-- pv_equiv track=rewrite | github.com/zane-xu-ai/rag_law | src/chunking/breakpoint_embed.py | _merge_ranges_min_len
-- ===== SOURCE A (Python) =====
-- def _merge_ranges_min_len(
--     ranges: list[tuple[int, int]],
--     min_chars: int,
-- ) -> list[tuple[int, int]]:
--     """相邻区间向前合并，直到当前段长度 ≥ min_chars 或已无后继。"""
--     if not ranges:
--         return []
--     out: list[tuple[int, int]] = []
--     i = 0
--     while i < len(ranges):
--         s, e = ranges[i]
--         j = i
--         while e - s < min_chars and j + 1 < len(ranges):
--             j += 1
--             e = ranges[j][1]
--         out.append((s, e))
--         i = j + 1
--     return out
-- ===== SOURCE B (Python) =====
-- def _merge_ranges_min_len(
--     ranges: list[tuple[int, int]],
--     min_chars: int,
-- ) -> list[tuple[int, int]]:
--     """Single flat pass keeping an 'open segment' accumulator; flush trailing segment."""
--     out: list[tuple[int, int]] = []
--     open_seg = None
--     for a, b in ranges:
--         s, e = (a, b) if open_seg is None else (open_seg[0], b)
--         if e - s >= min_chars:
--             out.append((s, e))
--             open_seg = None
--         else:
--             open_seg = (s, e)
--     if open_seg is not None:
--         out.append(open_seg)
--     return out
-- ===== Notes on version B (the rewrite author's own statement) =====
-- stated objective: simpler
-- what changed: Replaces A's nested while loops with pointer-jumping indices i/j by one flat loop over the ranges that keeps a single open-segment accumulator, flushed after the loop.
import Mathlib
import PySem

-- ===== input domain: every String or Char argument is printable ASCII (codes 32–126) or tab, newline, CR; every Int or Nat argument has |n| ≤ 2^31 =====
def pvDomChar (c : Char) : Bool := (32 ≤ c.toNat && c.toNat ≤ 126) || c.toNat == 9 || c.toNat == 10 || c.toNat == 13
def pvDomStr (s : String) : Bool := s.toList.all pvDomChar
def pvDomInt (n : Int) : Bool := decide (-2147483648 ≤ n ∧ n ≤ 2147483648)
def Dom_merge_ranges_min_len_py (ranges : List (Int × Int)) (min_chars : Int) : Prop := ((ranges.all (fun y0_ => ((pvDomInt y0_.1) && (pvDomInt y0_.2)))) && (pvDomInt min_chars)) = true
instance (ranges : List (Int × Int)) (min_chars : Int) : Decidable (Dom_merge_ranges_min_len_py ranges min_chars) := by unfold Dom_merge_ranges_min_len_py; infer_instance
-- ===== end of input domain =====

-- B replaces A's nested index-jumping while loops by one flat fold with an open-segment accumulator (simpler decomposition, same O(n) cost).

-- ===== PORT A =====
-- inner while loop: while e - s < min_chars and j + 1 < len(ranges): j += 1; e = ranges[j][1]
def mergeInnerA (ranges : List (Int × Int)) (mc s e : Int) (j : Nat) : Int × Nat :=
  if h : e - s < mc ∧ j + 1 < ranges.length then
    mergeInnerA ranges mc s (ranges[j+1].2) (j+1)
  else (e, j)
termination_by ranges.length - j

-- the inner loop only moves j forward (needed for the outer loop's termination)
theorem mergeInnerA_le (ranges : List (Int × Int)) (mc s e : Int) (j : Nat) :
    j ≤ (mergeInnerA ranges mc s e j).2 := by
  unfold mergeInnerA
  split
  · have := mergeInnerA_le ranges mc s (ranges[j+1]'(by omega)).2 (j+1)
    omega
  · simp
termination_by ranges.length - j

-- outer while loop: while i < len(ranges): s,e = ranges[i]; j = i; <inner>; out.append((s,e)); i = j+1
def mergeOuterA (ranges : List (Int × Int)) (mc : Int) (i : Nat) : List (Int × Int) :=
  if h : i < ranges.length then
    let se := ranges[i]
    let p := mergeInnerA ranges mc se.1 se.2 i
    (se.1, p.1) :: mergeOuterA ranges mc (p.2 + 1)
  else []
termination_by ranges.length - i
decreasing_by
  have := mergeInnerA_le ranges mc (ranges[i]'h).1 (ranges[i]'h).2 i
  omega

def merge_ranges_min_len_py (ranges : List (Int × Int)) (min_chars : Int) : List (Int × Int) :=
  if ranges = [] then [] else mergeOuterA ranges min_chars 0

-- ===== PORT B =====
-- one step of Source B's flat loop: open/extend the segment, emit and close it once long enough
def mergeStepB (mc : Int) (st : List (Int × Int) × Option (Int × Int)) (ab : Int × Int) :
    List (Int × Int) × Option (Int × Int) :=
  let se : Int × Int := match st.2 with
    | none => ab
    | some o => (o.1, ab.2)
  if se.2 - se.1 ≥ mc then (st.1 ++ [se], none) else (st.1, some se)

def merge_ranges_min_len_py_alt (ranges : List (Int × Int)) (min_chars : Int) : List (Int × Int) :=
  let st := ranges.foldl (mergeStepB min_chars) ([], none)
  match st.2 with
  | none => st.1
  | some se => st.1 ++ [se]

-- ===== PRECONDITION & SPEC =====
def Spec_merge_ranges_min_len_py (ranges : List (Int × Int)) (min_chars : Int) (out : List (Int × Int)) : Prop := out = merge_ranges_min_len_py_alt ranges min_chars
instance (ranges : List (Int × Int)) (min_chars : Int) (out : List (Int × Int)) : Decidable (Spec_merge_ranges_min_len_py ranges min_chars out) := by unfold Spec_merge_ranges_min_len_py; infer_instance

-- ===== CLAIM (what is proved, stated in full; the proofs are below) =====
def Claim_equal_merge_ranges_min_len_py : Prop := ∀ (ranges : List (Int × Int)) (min_chars : Int), Dom_merge_ranges_min_len_py ranges min_chars → Spec_merge_ranges_min_len_py ranges min_chars (merge_ranges_min_len_py ranges min_chars)

-- ===== LEMMAS AND PROOFS =====

-- reference function both ports are reduced to: one segment starting at s, currently ending at e
def mergeGo (mc s e : Int) : List (Int × Int) → List (Int × Int)
  | [] => [(s, e)]
  | (a, b) :: r => if e - s < mc then mergeGo mc s b r else (s, e) :: mergeGo mc a b r

def mergeRef (mc : Int) : List (Int × Int) → List (Int × Int)
  | [] => []
  | (s, e) :: r => mergeGo mc s e r

theorem mergeGo_of_ge (mc s e : Int) (rest : List (Int × Int)) (h : ¬ e - s < mc) :
    mergeGo mc s e rest = (s, e) :: mergeRef mc rest := by
  cases rest with
  | nil => simp [mergeGo, mergeRef]
  | cons hd tl => cases hd; simp [mergeGo, mergeRef, h]

theorem outerA_eq (rest : List (Int × Int)) : ∀ (ranges : List (Int × Int)) (mc s e : Int) (j : Nat),
    j < ranges.length → ranges.drop (j+1) = rest →
    ((s, (mergeInnerA ranges mc s e j).1) :: mergeOuterA ranges mc ((mergeInnerA ranges mc s e j).2 + 1))
      = mergeGo mc s e rest := by
  induction rest with
  | nil =>
    intro ranges mc s e j hj hdrop
    have hlen : ranges.length ≤ j + 1 := by
      simpa [List.drop_eq_nil_iff] using hdrop
    rw [mergeInnerA]
    rw [dif_neg (by omega)]
    simp only []
    rw [mergeOuterA, dif_neg (by omega)]
    simp [mergeGo]
  | cons hd r ih =>
    obtain ⟨a, b⟩ := hd
    intro ranges mc s e j hj hdrop
    have hj1 : j + 1 < ranges.length := by
      by_contra h
      rw [List.drop_eq_nil_iff.mpr (by omega)] at hdrop
      simp at hdrop
    have hget : ranges[j+1]'hj1 = (a, b) := by
      have h0 : (ranges.drop (j+1))[0]? = some (a, b) := by rw [hdrop]; rfl
      rw [List.getElem?_drop] at h0
      have := List.getElem?_eq_getElem (l := ranges) (i := j + 1) hj1
      rw [show j + 1 + 0 = j + 1 from rfl] at h0
      rw [this] at h0
      exact Option.some.inj h0
    have hdrop2 : ranges.drop (j+2) = r := by
      have : ranges.drop (j+2) = (ranges.drop (j+1)).drop 1 := by
        rw [List.drop_drop]
      rw [this, hdrop]; rfl
    rw [mergeInnerA]
    by_cases hc : e - s < mc
    · rw [dif_pos ⟨hc, hj1⟩]
      rw [show (ranges[j+1]'hj1).2 = b by rw [hget]]
      rw [ih ranges mc s b (j+1) hj1 hdrop2]
      simp [mergeGo, hc]
    · rw [dif_neg (by intro h; exact hc h.1)]
      simp only []
      rw [mergeOuterA, dif_pos hj1]
      simp only [hget]
      rw [ih ranges mc a b (j+1) hj1 hdrop2]
      simp [mergeGo, hc]

theorem portA_eq_ref (ranges : List (Int × Int)) (mc : Int) :
    merge_ranges_min_len_py ranges mc = mergeRef mc ranges := by
  cases ranges with
  | nil => rfl
  | cons hd rest =>
    obtain ⟨s, e⟩ := hd
    show mergeOuterA ((s,e) :: rest) mc 0 = mergeGo mc s e rest
    rw [mergeOuterA, dif_pos (by simp)]
    exact outerA_eq rest ((s,e) :: rest) mc s e 0 (by simp) rfl

-- flush of the fold state
def mergeFlush (st : List (Int × Int) × Option (Int × Int)) : List (Int × Int) :=
  match st.2 with
  | none => st.1
  | some se => st.1 ++ [se]

theorem foldB_eq (rest : List (Int × Int)) : ∀ (mc : Int) (out : List (Int × Int)),
    (mergeFlush (rest.foldl (mergeStepB mc) (out, none)) = out ++ mergeRef mc rest) ∧
    (∀ s e : Int, e - s < mc →
      mergeFlush (rest.foldl (mergeStepB mc) (out, some (s, e))) = out ++ mergeGo mc s e rest) := by
  induction rest with
  | nil => intro mc out; exact ⟨by simp [mergeFlush, mergeRef], fun s e _ => by simp [mergeFlush, mergeGo]⟩
  | cons hd r ih =>
    obtain ⟨a, b⟩ := hd
    intro mc out
    constructor
    · show mergeFlush (r.foldl (mergeStepB mc) (mergeStepB mc (out, none) (a, b))) = _
      by_cases hc : b - a ≥ mc
      · have : mergeStepB mc (out, none) (a, b) = (out ++ [(a, b)], none) := by
          simp [mergeStepB, hc]
        rw [this, (ih mc (out ++ [(a,b)])).1, mergeRef]
        rw [mergeGo_of_ge mc a b r (by omega)]
        simp
      · have : mergeStepB mc (out, none) (a, b) = (out, some (a, b)) := by
          simp [mergeStepB]; omega
        rw [this, (ih mc out).2 a b (by omega)]
        rfl
    · intro s e hinv
      show mergeFlush (r.foldl (mergeStepB mc) (mergeStepB mc (out, some (s, e)) (a, b))) = _
      by_cases hc : b - s ≥ mc
      · have : mergeStepB mc (out, some (s, e)) (a, b) = (out ++ [(s, b)], none) := by
          simp [mergeStepB, hc]
        rw [this, (ih mc (out ++ [(s,b)])).1]
        rw [show mergeGo mc s e ((a,b)::r) = mergeGo mc s b r by simp [mergeGo, hinv]]
        rw [mergeGo_of_ge mc s b r (by omega)]
        simp
      · have : mergeStepB mc (out, some (s, e)) (a, b) = (out, some (s, b)) := by
          simp [mergeStepB]; omega
        rw [this, (ih mc out).2 s b (by omega)]
        simp [mergeGo, hinv]

theorem portB_eq_ref (ranges : List (Int × Int)) (mc : Int) :
    merge_ranges_min_len_py_alt ranges mc = mergeRef mc ranges := by
  have := (foldB_eq ranges mc []).1
  simpa [merge_ranges_min_len_py_alt, mergeFlush] using this

-- ===== VERDICT (by name: the statement is the Claim_ definition above) =====
theorem merge_ranges_min_len_py_spec : Claim_equal_merge_ranges_min_len_py := by
  intro ranges mc _
  unfold Spec_merge_ranges_min_len_py
  rw [portA_eq_ref, portB_eq_ref]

» ACTION ITEM
Please find every line in the records that contains the word "theorem", and copy it out.

» PROBLEM SOLUTION
theorem mergeInnerA_le (ranges : List (Int × Int)) (mc s e : Int) (j : Nat) :
theorem mergeGo_of_ge (mc s e : Int) (rest : List (Int × Int)) (h : ¬ e - s < mc) :
theorem outerA_eq (rest : List (Int × Int)) : ∀ (ranges : List (Int × Int)) (mc s e : Int) (j : Nat),
theorem portA_eq_ref (ranges : List (Int × Int)) (mc : Int) :
theorem foldB_eq (rest : List (Int × Int)) : ∀ (mc : Int) (out : List (Int × Int)),
theorem portB_eq_ref (ranges : List (Int × Int)) (mc : Int) :
theorem merge_ranges_min_len_py_spec : Claim_equal_merge_ranges_min_len_py := by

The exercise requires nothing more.